Mucopenetration and biocompatibility of polydopamine surfaces for delivery in an Ex Vivo porcine bladder

Abstract

Urine voiding and the presence of a mucus layer on the apical surface of the urothelium are two major challenges towards an effective intravesical drug delivery for bladder malignancies. Improved bioavailability to the underlying bladder tissue could be achieved with delivery vectors that diffuse efficiently through the bladder mucus. Pegylation of delivery vectors remains the existing “gold standard” to enhance mucosal delivery despite known poor cell uptake and reported PEG sensitivity. Here, we showed improved mucopenetration of carboxylated polystyrene (PS) nanoparticles (NPs) passivated with a polydopamine (PDA) surface, at similar level as PEG. While the diffusion of PS NPs in mucus was retarded by ~1000-fold, PS-PDA diffused only 6-fold slower in mucus than water.
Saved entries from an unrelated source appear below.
-- pv_equiv track=rewrite | github.com/duandy18/wms-du | app/api/routers/orders_availability_routes.py | _parse_ids
-- ===== SOURCE A (Python) =====
-- from typing import List, Optional
--
-- def _parse_ids(csv: Optional[str]) -> List[int]:
--     if not csv:
--         return []
--     out: List[int] = []
--     seen: set[int] = set()
--     for part in str(csv).split(","):
--         part = part.strip()
--         if not part:
--             continue
--         try:
--             v = int(part)
--         except Exception:
--             continue
--         if v <= 0 or v in seen:
--             continue
--         seen.add(v)
--         out.append(v)
--     return out
-- ===== SOURCE B (Python) =====
-- def _to_pos_int(part):
--     try:
--         v = int(part)
--     except ValueError:
--         return None
--     return v if v > 0 else None
--
--
-- def _dedup(vals):
--     if not vals:
--         return []
--     head = vals[0]
--     return [head] + [v for v in _dedup(vals[1:]) if v != head]
--
--
-- def _parse_ids(csv):
--     if not csv:
--         return []
--     vals = [v for v in (_to_pos_int(p.strip()) for p in str(csv).split(",")) if v is not None]
--     return _dedup(vals)
-- ===== Notes on version B (the rewrite author's own statement) =====
-- stated objective: simpler
-- what changed: A is one imperative loop with continue-chains and an explicit seen-set; B is a functional pipeline: a per-token helper returning Optional (int() itself rejects empty/blank tokens, so no explicit empty check), a comprehension collecting the valid positive ints, and a recursive keep-first dedup that filters the head out of the deduped tail instead of maintaining a seen-set.
import Mathlib
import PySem

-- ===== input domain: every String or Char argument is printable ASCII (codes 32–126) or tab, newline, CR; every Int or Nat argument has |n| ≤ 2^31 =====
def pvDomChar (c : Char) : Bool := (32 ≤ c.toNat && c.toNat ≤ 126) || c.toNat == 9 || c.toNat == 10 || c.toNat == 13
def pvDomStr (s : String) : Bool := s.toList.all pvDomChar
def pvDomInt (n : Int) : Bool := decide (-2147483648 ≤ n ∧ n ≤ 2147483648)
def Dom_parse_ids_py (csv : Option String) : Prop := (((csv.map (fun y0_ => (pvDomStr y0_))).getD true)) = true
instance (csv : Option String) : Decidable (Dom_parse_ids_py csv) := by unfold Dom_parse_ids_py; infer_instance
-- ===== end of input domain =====

-- B replaces A's imperative loop with continue-chains and a seen-set by a functional
-- pipeline: a per-token Optional parser, a comprehension, and a recursive keep-first dedup.

-- ===== PORT A =====
-- s.split(","): sep is the nonempty ",", so PySem.Str.split? always returns some; getD [] is exact.
def parse_ids_py (csv : Option String) : List Int :=
  match csv with
  | none => []
  | some s =>
    if s = "" then []
    else
      (((PySem.Str.split? s ",").getD []).foldl
        (fun (st : List Int × PySem.Set Int) part =>
          let part := PySem.Str.strip part
          if part = "" then st
          else
            match PySem.Int.ofStr? part with
            | none => st
            | some v =>
              if v ≤ 0 || st.2.contains v then st
              else (st.1 ++ [v], PySem.Set.add st.2 v))
        ([], PySem.Set.empty)).1

-- ===== PORT B =====
-- _to_pos_int: int(part) (ValueError → None), then keep only v > 0.
def pvToPosInt (part : String) : Option Int :=
  match PySem.Int.ofStr? part with
  | none => none
  | some v => if v > 0 then some v else none

-- _dedup: recursive keep-first dedup, filtering the head out of the deduped tail.
def pvDedup : List Int → List Int
  | [] => []
  | head :: rest => head :: (pvDedup rest).filter (fun v => v != head)

def parse_ids_py_alt (csv : Option String) : List Int :=
  match csv with
  | none => []
  | some s =>
    if s = "" then []
    else
      let vals := (((PySem.Str.split? s ",").getD []).map
        (fun p => pvToPosInt (PySem.Str.strip p))).filterMap id
      pvDedup vals

-- ===== PRECONDITION & SPEC =====
def Spec_parse_ids_py (csv : Option String) (out : List Int) : Prop := out = parse_ids_py_alt csv
instance (csv : Option String) (out : List Int) : Decidable (Spec_parse_ids_py csv out) := by unfold Spec_parse_ids_py; infer_instance

-- ===== CLAIM (what is proved, stated in full; the proofs are below) =====
def Claim_equal_parse_ids_py : Prop := ∀ (csv : Option String), Dom_parse_ids_py csv → Spec_parse_ids_py csv (parse_ids_py csv)

-- ===== LEMMAS AND PROOFS =====

/-- The (possibly empty) token a single CSV part contributes: [] or one positive int. -/
def pvTok (part : String) : List Int :=
  (pvToPosInt (PySem.Str.strip part)).toList

theorem pvOfStrEmpty : PySem.Int.ofStr? "" = none := by decide

theorem pvStepA (s : PySem.Set Int) (part : String) :
    (if PySem.Str.strip part = "" then ((s : List Int), (s : PySem.Set Int))
     else
       match PySem.Int.ofStr? (PySem.Str.strip part) with
       | none => ((s : List Int), (s : PySem.Set Int))
       | some v =>
         if v ≤ 0 || PySem.Set.contains s v then ((s : List Int), (s : PySem.Set Int))
         else (s ++ [v], PySem.Set.add s v))
    = (PySem.Set.update s (pvTok part), PySem.Set.update s (pvTok part)) := by
  simp only [pvTok, pvToPosInt]
  by_cases h1 : PySem.Str.strip part = ""
  · simp [h1, pvOfStrEmpty, PySem.Set.update]
  · simp only [if_neg h1]
    cases hv : PySem.Int.ofStr? (PySem.Str.strip part) with
    | none => simp [PySem.Set.update]
    | some v =>
      by_cases hle : v ≤ 0
      · have : ¬ v > 0 := by omega
        simp [hle, this, PySem.Set.update]
      · have hgt : v > 0 := by omega
        by_cases hm : v ∈ s
        · simp [hle, hgt, hm, PySem.Set.update, PySem.Set.add, PySem.Set.contains]
        · simp [hle, hgt, hm, PySem.Set.update, PySem.Set.add, PySem.Set.contains]

theorem pvLoopA (parts : List String) (s : PySem.Set Int) :
    parts.foldl
      (fun (st : List Int × PySem.Set Int) part =>
        if PySem.Str.strip part = "" then st
        else
          match PySem.Int.ofStr? (PySem.Str.strip part) with
          | none => st
          | some v =>
            if v ≤ 0 || st.2.contains v then st
            else (st.1 ++ [v], PySem.Set.add st.2 v)) (s, s)
    = (PySem.Set.update s (parts.flatMap pvTok), PySem.Set.update s (parts.flatMap pvTok)) := by
  induction parts generalizing s with
  | nil => simp [PySem.Set.update]
  | cons part rest ih =>
    rw [List.foldl_cons]
    dsimp only
    rw [pvStepA, ih, List.flatMap_cons, PySem.Set.update_append]

/-- B's comprehension over Optional tokens is the flatMap of per-part token lists. -/
theorem pvVals (parts : List String) :
    ((parts.map (fun p => pvToPosInt (PySem.Str.strip p))).filterMap id)
    = parts.flatMap pvTok := by
  induction parts with
  | nil => rfl
  | cons p rest ih =>
    rw [List.map_cons, List.filterMap_cons, List.flatMap_cons, ih, pvTok]
    generalize pvToPosInt (PySem.Str.strip p) = o
    cases o with
    | none => rfl
    | some v => rfl

/-- The recursive keep-first dedup computes exactly set-insertion order (ofList). -/
theorem pvDedup_eq_ofList (xs : List Int) : pvDedup xs = PySem.Set.ofList xs := by
  induction xs with
  | nil => rfl
  | cons v rest ih =>
    have h : PySem.Set.ofList (v :: rest) = PySem.Set.update (PySem.Set.add [] v) rest := by
      rw [← PySem.Set.update_nil_left, PySem.Set.update_cons]
    rw [pvDedup, ih, h]
    have hadd : PySem.Set.add ([] : PySem.Set Int) v = [v] := rfl
    rw [hadd, PySem.Set.update_eq_append_filter]
    have hp : (fun x : Int => x != v) = (fun y : Int => !(PySem.Set.contains [v] y)) := by
      funext x
      rcases eq_or_ne x v with h | h <;> simp [h, PySem.Set.contains]
    simp [hp]

-- ===== VERDICT (by name: the statement is the Claim_ definition above) =====
theorem parse_ids_py_spec : Claim_equal_parse_ids_py := by
  intro csv _
  unfold Spec_parse_ids_py parse_ids_py parse_ids_py_alt
  cases csv with
  | none => rfl
  | some s =>
    by_cases hs : s = ""
    · simp [hs]
    · simp only [if_neg hs, PySem.Set.empty]
      rw [pvLoopA, pvVals, pvDedup_eq_ofList, PySem.Set.update_nil_left]
-- pv_equiv track=rewrite | github.com/openhealthcare/rbhl | legacy/build_lookup_list.py | get_distinct_count
-- ===== SOURCE A (Python) =====
-- from collections import defaultdict
--
-- def get_distinct_count(case_sensitive_count):
--     """
--     Returns a case insensitive count, keyed
--     by the most popular case sensitive value
--     Takes in e.g. {
--         Horse: 10,
--         Cat 11,
--         horse: 3
--     }
--
--     return {
--         Horse: 13,
--         Cat: 11
--     }
--     """
--     as_tuple = case_sensitive_count.items()
--     case_insensitive_count = defaultdict(int)
--
--     for k, v in as_tuple:
--         case_insensitive_count[k.lower()] += v
--
--     by_popularity = sorted(as_tuple, key=lambda x: x[1], reverse=True)
--     result = {}
--     seen = set()
--     for case_sensitive_value, _ in by_popularity:
--         lower_case = case_sensitive_value.lower()
--         if lower_case in seen:
--             continue
--         seen.add(lower_case)
--         result[case_sensitive_value] = case_insensitive_count[lower_case]
--     return result
-- ===== SOURCE B (Python) =====
-- def get_distinct_count(case_sensitive_count):
--     # one aggregation pass: lowercased value -> [total, best_count, best_index, best_key]
--     groups = {}
--     for i, (k, v) in enumerate(case_sensitive_count.items()):
--         lc = k.lower()
--         g = groups.get(lc)
--         if g is None:
--             groups[lc] = [v, v, i, k]
--         else:
--             g[0] += v
--             if v > g[1]:
--                 g[1] = v
--                 g[2] = i
--                 g[3] = k
--     ordered = sorted(groups.values(), key=lambda g: (-g[1], g[2]))
--     return {g[3]: g[0] for g in ordered}
-- ===== Notes on version B (the rewrite author's own statement) =====
-- stated objective: alternative
-- what changed: Replaces A's full sort of all items plus seen-set dedup scan with a single aggregation pass keyed by lowercased value that tracks (total, best_count, best_index, best_key) per group, followed by a sort of only the group records by (-best_count, best_index).
import Mathlib
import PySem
This enabled faster and deeper penetration of PS-PDA into porcine bladder tissue beneath the mucus layer. The same PDA surface also conferred biocompatibility and enabled photothermal therapy (PTT) with significant surface disruption on an ex vivo porcine bladder model upon localized laser irradiation, which was not possible with PEG. Our outcomes suggested the facile and versatile PDA surface passivation of nanoparticles as an enabler for dual purposes of enhancing mucopenetration and allowing photothermal therapy on bladder tissue, which has not been demonstrated to date.